Unnamed: 0,review,rating
0,sir okay armygreen shorts nice,5
1,di pareha yong mga size nila may sobrang liit ...,5
2,super worth it ang ganda Sombra grabi order na...,5
3,ganda po salamat,5
4,maayos pagkadeliver maganda den sya,5


In [56]:
sentences = dataset['review'].tolist()
labels = dataset['rating'].tolist()

# Convert labels to binary (assuming ratings > 3 are positive, otherwise negative)
binary_labels = [1 if rating > 3 else 0 for rating in labels]

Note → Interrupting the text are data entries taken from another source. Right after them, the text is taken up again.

theorem pvBridge2 (d : List Char) (c1 : Char) : ∀ (r : List Char),
    (match pvLastIdx? c1 r.reverse with
     | none => none
     | some j => some ((r.reverse.drop (j + 1)).filter (fun c => ¬ (c ∈ d))))
    = (pvPhase2 d c1 r).map List.reverse := by
  intro r
  induction r with
  | nil => simp [pvLastIdx?, pvPhase2]
  | cons c rest ih =>
    have hsnoc := pvLastIdx?_snoc c1 c rest.reverse
    by_cases h1 : c = c1
    · simp only [List.reverse_cons, hsnoc, if_pos h1]
      simp [pvPhase2, h1, List.drop_eq_nil_of_le]
    · simp only [List.reverse_cons, hsnoc, if_neg h1]
      cases hr : pvLastIdx? c1 rest.reverse with
      | none =>
        rw [hr] at ih
        simp only [pvPhase2, if_neg h1]
        cases hp : pvPhase2 d c1 rest with
        | none => simp
        | some m => rw [hp] at ih; simp at ih
      | some j =>
        rw [hr] at ih
        have hj : j < rest.reverse.length := pvLastIdx?_lt c1 _ j hr
        simp only [pvPhase2, if_neg h1]
        cases hp : pvPhase2 d c1 rest with
        | none => rw [hp] at ih; simp at ih
        | some m =>
          rw [hp] at ih
          simp only [Option.map_some, Option.some.injEq, decide_not] at ih
          have hdrop : (rest.reverse ++ [c]).drop (j + 1) = rest.reverse.drop (j + 1) ++ [c] :=
            List.drop_append_of_le_length (by omega)
          rw [hdrop, List.filter_append]
          by_cases hd : c ∈ d <;> simp [hd, ih]

theorem pvBridge (d : List Char) (c0 c1 : Char) : ∀ (r : List Char),
    (match pvOpen? c0 c1 r.reverse with
     | none => none
     | some (_, none) => none
     | some (op, some j) =>
        some (((r.reverse.drop (j + 1)).take (op - (j + 1))).filter (fun c => ¬ (c ∈ d))))
    = (pvPhase1 d c0 c1 r).map List.reverse := by
  intro r
  induction r with
  | nil => simp [pvOpen?, pvPhase1]
  | cons c rest ih =>
    have hsnoc := pvOpen?_snoc c0 c1 c rest.reverse
    by_cases h0 : c = c0
    · simp only [List.reverse_cons, hsnoc, if_pos h0]
      simp only [pvPhase1, if_pos h0]
      have hb2 := pvBridge2 d c1 rest
      cases hr : pvLastIdx? c1 rest.reverse with
      | none => rw [hr] at hb2; simp at hb2 ⊢; exact hb2
      | some j =>
        rw [hr] at hb2
        have hj : j < rest.reverse.length := pvLastIdx?_lt c1 _ j hr
        have hdrop : (rest.reverse ++ [c]).drop (j + 1) = rest.reverse.drop (j + 1) ++ [c] :=
          List.drop_append_of_le_length (by omega)
        simp only [hdrop]
        have hlen : (rest.reverse.drop (j + 1)).length = rest.reverse.length - (j + 1) := by
          simp
        have htake : ((rest.reverse.drop (j + 1)) ++ [c]).take (rest.reverse.length - (j + 1))
            = rest.reverse.drop (j + 1) := by
          rw [← hlen, List.take_left]
        rw [htake]
        exact hb2
    · simp only [List.reverse_cons, hsnoc, if_neg h0]
      simp only [pvPhase1, if_neg h0]
      cases hr : pvOpen? c0 c1 rest.reverse with
      | none => rw [hr] at ih; exact ih
      | some p =>
        rw [hr] at ih
        obtain ⟨op, cl⟩ := p
        obtain ⟨hop, hcl⟩ := pvOpen?_bounds c0 c1 _ op cl hr
        cases cl with
        | none => exact ih
        | some j =>
          have hj : j < op := hcl j rfl
          have hdrop : (rest.reverse ++ [c]).drop (j + 1) = rest.reverse.drop (j + 1) ++ [c] :=
            List.drop_append_of_le_length (by omega)
          have htake : ((rest.reverse.drop (j + 1)) ++ [c]).take (op - (j + 1))
              = (rest.reverse.drop (j + 1)).take (op - (j + 1)) := by
            apply List.take_append_of_le_length
            simp only [List.length_drop, List.length_reverse] at hop ⊢
            omega
          simp only [hdrop, htake]
          exact ih

def pvEncI : Option Nat → Int
  | none => -1
  | some n => (n : Int)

# Separate out the sentences and labels into training and test sets
training_size = int(len(sentences) * 0.8)

training_sentences = sentences[0:training_size]
testing_sentences = sentences[training_size:]
training_labels = binary_labels[0:training_size]
testing_labels = binary_labels[training_size:]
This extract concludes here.